# Developing Python Packages

## Introduction

These are my notes for DataCamp's course [_Developing Python Packages_](https://www.datacamp.com/courses/developing-python-packages).

This course is presented by James Fulton, Climate Informatics Researcher. Collaborators are Amy Peterson and Maggie Matsui.

Prerequisites:

- Introduction to Shell
- [Writing Functions in Python](../Writing%20Functions%20in%20Python/Writing%20Functions%20in%20Python.ipynb)

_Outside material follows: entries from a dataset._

theorem seek_mono (B : Int) (c : Int → Bool) (p' p : Int) (h : p' ≤ p) :
    seek B c p' ≤ seek B c p := by
  by_cases hc : seek B c p' < p
  · exact le_trans (le_of_lt hc) (seek_ge B c p)
  · push Not at hc
    have hskip : seek B c p = seek B c (seek B c p') := by
      apply seek_skip B c (seek B c p' - p).toNat p (seek B c p') (by omega) hc
      intro x hx1 hx2
      exact seek_between B c p' x (by omega) hx2
    rw [hskip, seek_unfold_neg B c _ (seek_stop B c p')]

-- the scan condition of stage k and the start-search condition, as seek conditions
def cS (primepath exepath : List Int) (k : Int) : Int → Bool := fun x =>
  !(decide (PySem.List.pyGetD exepath x 0 = PySem.List.pyGetD primepath (k - 1) 0 ∧
            PySem.List.pyGetD exepath (x + 1) 0 = PySem.List.pyGetD primepath k 0))
def cF (exepath : List Int) (first : Int) : Int → Bool := fun x =>
  !(decide (PySem.List.pyGetD exepath x 0 = first))

theorem scanB_eq_seek (pp exepath : List Int) (k : Int) :
    ∀ (fuel : Nat) (q : Int), (exepath.length : Int) ≤ q + fuel →
      scanB exepath (PySem.List.pyGetD pp (k - 1) 0) (PySem.List.pyGetD pp k 0) fuel q
        = seek ((exepath.length : Int) - 1) (cS pp exepath k) q := by
  intro fuel
  induction fuel with
  | zero =>
    intro q hq
    rw [scanB, seek_unfold_neg]
    unfold cS
    simp only [Nat.cast_zero, add_zero] at hq
    omega
  | succ fuel ih =>
    intro q hq
    rw [scanB]
    by_cases h : q + 1 < (exepath.length : Int) ∧
        ¬(PySem.List.pyGetD exepath q 0 = PySem.List.pyGetD pp (k - 1) 0 ∧
          PySem.List.pyGetD exepath (q + 1) 0 = PySem.List.pyGetD pp k 0)
    · rw [if_pos h, ih (q + 1) (by push_cast at hq ⊢; omega),
        seek_unfold_pos _ _ q (by unfold cS; simp only [Bool.not_eq_eq_eq_not, Bool.not_true,
          decide_eq_false_iff_not]; exact ⟨by omega, h.2⟩)]
    · rw [if_neg h, seek_unfold_neg]
      unfold cS
      intro hcon
      apply h
      rcases hcon with ⟨h1, h2⟩
      simp only [Bool.not_eq_eq_eq_not, Bool.not_true, decide_eq_false_iff_not] at h2
      exact ⟨by omega, h2⟩

theorem findStart_eq_seek (exepath : List Int) (first limit : Int) :
    ∀ (fuel : Nat) (q : Int), limit ≤ q + fuel →
      findStart exepath first limit fuel q = seek limit (cF exepath first) q := by
  intro fuel
  induction fuel with
  | zero =>
    intro q hq
    rw [findStart, seek_unfold_neg]
    unfold cF
    simp only [Nat.cast_zero, add_zero] at hq
    simp only [Bool.not_eq_eq_eq_not, Bool.not_true, decide_eq_false_iff_not]
    omega
  | succ fuel ih =>
    intro q hq
    rw [findStart]
    by_cases h : q < limit ∧ PySem.List.pyGetD exepath q 0 ≠ first
    · rw [if_pos h, ih (q + 1) (by push_cast at hq ⊢; omega),
        seek_unfold_pos _ _ q (by unfold cF; simp only [Bool.not_eq_eq_eq_not, Bool.not_true,
          decide_eq_false_iff_not]; exact h)]
    · rw [if_neg h, seek_unfold_neg]
      unfold cF
      simp only [Bool.not_eq_eq_eq_not, Bool.not_true, decide_eq_false_iff_not]
      exact h

-- chainS: chainB with the scans replaced by their seek values (fuel-free reference)
def chainS (primepath : List Int) (exepath : List Int) : Nat → Int → Int → Bool
  | 0, _, _ => true
  | c + 1, k, q =>
    let q' := seek ((exepath.length : Int) - 1) (cS primepath exepath k) q
    if (exepath.length : Int) ≤ q' + 1 then false
    else chainS primepath exepath c (k + 1) (q' + 1)

theorem chainB_eq_chainS (pp exepath : List Int) :
    ∀ (c : Nat) (k q : Int), -1 ≤ q →
      chainB pp exepath c k q = chainS pp exepath c k q := by
  intro c
  induction c with
  | zero => intro k q _; rfl
  | succ c ih =>
    intro k q hq
    simp only [chainB, chainS]
    rw [scanB_eq_seek pp exepath k (exepath.length + 1) q (by push_cast; omega)]
    have hge : q ≤ seek ((exepath.length : Int) - 1) (cS pp exepath k) q := seek_ge _ _ _
    by_cases hn : (exepath.length : Int) ≤ seek ((exepath.length : Int) - 1) (cS pp exepath k) q + 1
    · rw [if_pos hn, if_pos hn]
    · rw [if_neg hn, if_neg hn]
      exact ih (k + 1) _ (by omega)

theorem chainS_mono (pp exepath : List Int) :
    ∀ (c : Nat) (k p' p : Int), p' ≤ p → chainS pp exepath c k p = true →
      chainS pp exepath c k p' = true := by
  intro c
  induction c with
  | zero => intro k p' p _ _; rfl
  | succ c ih =>
    intro k p' p h ht
    simp only [chainS] at ht ⊢
    have hm : seek ((exepath.length : Int) - 1) (cS pp exepath k) p'
        ≤ seek ((exepath.length : Int) - 1) (cS pp exepath k) p := seek_mono _ _ _ _ h
    by_cases hn : (exepath.length : Int) ≤ seek ((exepath.length : Int) - 1) (cS pp exepath k) p + 1
    · rw [if_pos hn] at ht; exact absurd ht (by simp)
    · rw [if_neg hn] at ht
      rw [if_neg (by omega)]
      exact ih (k + 1) _ _ (by omega) ht

-- fuel-free reference for A's inner loop, on the absolute position pos = i + j
def loopASpec (primepath : List Int) (exepath : List Int) (pos k : Int) : Int :=
  if h : k < (primepath.length : Int) ∧ pos < (exepath.length : Int) then
    if PySem.List.pyGetD exepath pos 0 = PySem.List.pyGetD primepath k 0 then
      loopASpec primepath exepath (pos + 1) (k + 1)
    else if (PySem.List.slice exepath (some pos) none).contains
              (PySem.List.pyGetD primepath (k - 1) 0) then
      loopASpec primepath exepath
        (pos + (((PySem.List.index? (PySem.List.slice exepath (some pos) none)
                    (PySem.List.pyGetD primepath (k - 1) 0)).getD 0 : Nat) : Int) + 1) k
    else k
  else k
termination_by ((exepath.length : Int) + 1 - pos).toNat
decreasing_by all_goals omega

theorem loopA_eq_spec (pp exepath : List Int) (i : Int) :
    ∀ (fuel : Nat) (j k : Int), (exepath.length : Int) ≤ i + j + fuel →
      loopA pp exepath i fuel j k = loopASpec pp exepath (i + j) k := by
  intro fuel
  induction fuel with
  | zero =>
    intro j k h
    rw [loopA, loopASpec, dif_neg]
    push_cast at h
    omega
  | succ fuel ih =>
    intro j k h
    rw [loopA, loopASpec]
    by_cases hg : k < (pp.length : Int) ∧ i + j < (exepath.length : Int)
    · rw [if_pos hg, dif_pos hg]
      by_cases hd : PySem.List.pyGetD exepath (i + j) 0 = PySem.List.pyGetD pp k 0
      · rw [if_pos hd, if_pos hd, ih (j + 1) (k + 1) (by push_cast at h ⊢; omega),
          show i + (j + 1) = i + j + 1 from by ring]
      · rw [if_neg hd, if_neg hd]
        by_cases hc : (PySem.List.slice exepath (some (i + j)) none).contains
            (PySem.List.pyGetD pp (k - 1) 0) = true
        · rw [if_pos hc, if_pos hc]
          have ht : (0 : Int) ≤ (((PySem.List.index? (PySem.List.slice exepath (some (i + j)) none)
              (PySem.List.pyGetD pp (k - 1) 0)).getD 0 : Nat) : Int) := Int.natCast_nonneg _
          rw [ih _ k (by push_cast at h ⊢; omega),
            show i + (j + (((PySem.List.index? (PySem.List.slice exepath (some (i + j)) none)
              (PySem.List.pyGetD pp (k - 1) 0)).getD 0 : Nat) : Int) + 1)
              = i + j + (((PySem.List.index? (PySem.List.slice exepath (some (i + j)) none)
              (PySem.List.pyGetD pp (k - 1) 0)).getD 0 : Nat) : Int) + 1 from by ring]
        · rw [if_neg hc, if_neg hc]
    · rw [if_neg hg, dif_neg hg]

-- helper: an in-range element, read through pyGetD, lies in the tail dropped at a ≤ x
theorem getD_mem_drop (exe : List Int) (a x : Int) (h0 : 0 ≤ a) (hax : a ≤ x)
    (hxn : x < (exe.length : Int)) :
    PySem.List.pyGetD exe x 0 ∈ exe.drop a.toNat := by
  rw [PySem.List.pyGetD_eq_getElem exe (i := x) 0 (by omega) hxn]
  have hx : x.toNat - a.toNat < (exe.drop a.toNat).length := by
    simp only [List.length_drop]; omega
  have heq : exe[x.toNat]'(by omega) = (exe.drop a.toNat)[x.toNat - a.toNat]'hx := by
    rw [List.getElem_drop]
    congr 1
    omega
  rw [heq]
  exact List.getElem_mem hx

This course is part of these tracks:

- Data Scientist Professional with Python
- Python Programmer

There are no downloadable data sets for this course.

## Versions

This notebook was created using Python 3.11.2.


## Imports
Imports are collected here for convenience and clarity.

In [None]:
import numpy as np
import scipy

import textanalysis.textanalysis

## From Loose Code to Local Package

### Starting a Package

#### Why Build a Package?

Build a package to:
- make your code easier to use
- avoid copying and pasting code
- keep your functions up to date
- give your code to others

#### Course Content

This course involves building a full package. The course covers:

- file layout
- structuring imports
- making the package installable
- adding licenses and READMEs
- style and unit tests for a high quality package
- registering and publishing your package to PyPI (the Python Package Index)
- using package templates

#### Scripts, Modules, and Packages

| Term | Description |
| :--- | :--- |
| sript | a Python file which is run like `python myscript.py`and which is design to do one set of tasks |
| package | a directory of Python code files to be imported (e.g., `numpy`); all of the code is related and works together |
| subpackage | a smaller package inside a package (e.g., `numpy.random`, `numpy.linalg` |
| module | a Python file inside a package which stores package code; each module stores some of the package code |
| library | either a package or a collection of packages (e.g., the Python standard library, which includes packages such as `math`, `os`, or `datetime`|

#### Directory Tree of a Package

This is an example of a directory as used in this course:

    mysimplepackage/
    |-- simplemodule.py
    |-- __init__.py

- This directory, `mysimplepackage`, is an example of a simplest Python package
- `simplemodule.py` contains all of the package code
- `__init__.py` marks this directory as a Python package

Initially, the `__init__.py` file is completely empty, but later in the course this file will be used to structure the package imports.

#### Subpackages

The directory tree for a package contains subdirectories, as in this example, where `preprocessing` and `regression` are subdirectories of `mysklearn`:

    mysklearn/
    |-- __init__.py
    |-- preprocessing
    |   |-- __init__.py
    |   |-- normalize.py
    |   |-- standardize.py
    |-- regression
    |   |-- __init__.py
    |   |-- regression.py
    |-- utils.py

Each subpackage has its own `__init__.py` file. Use subpackages to organize your code, placing related functions and classes in the same module, and related modules in the same subpackage.

#### Modules, Packages, and Subpackages (Exercise)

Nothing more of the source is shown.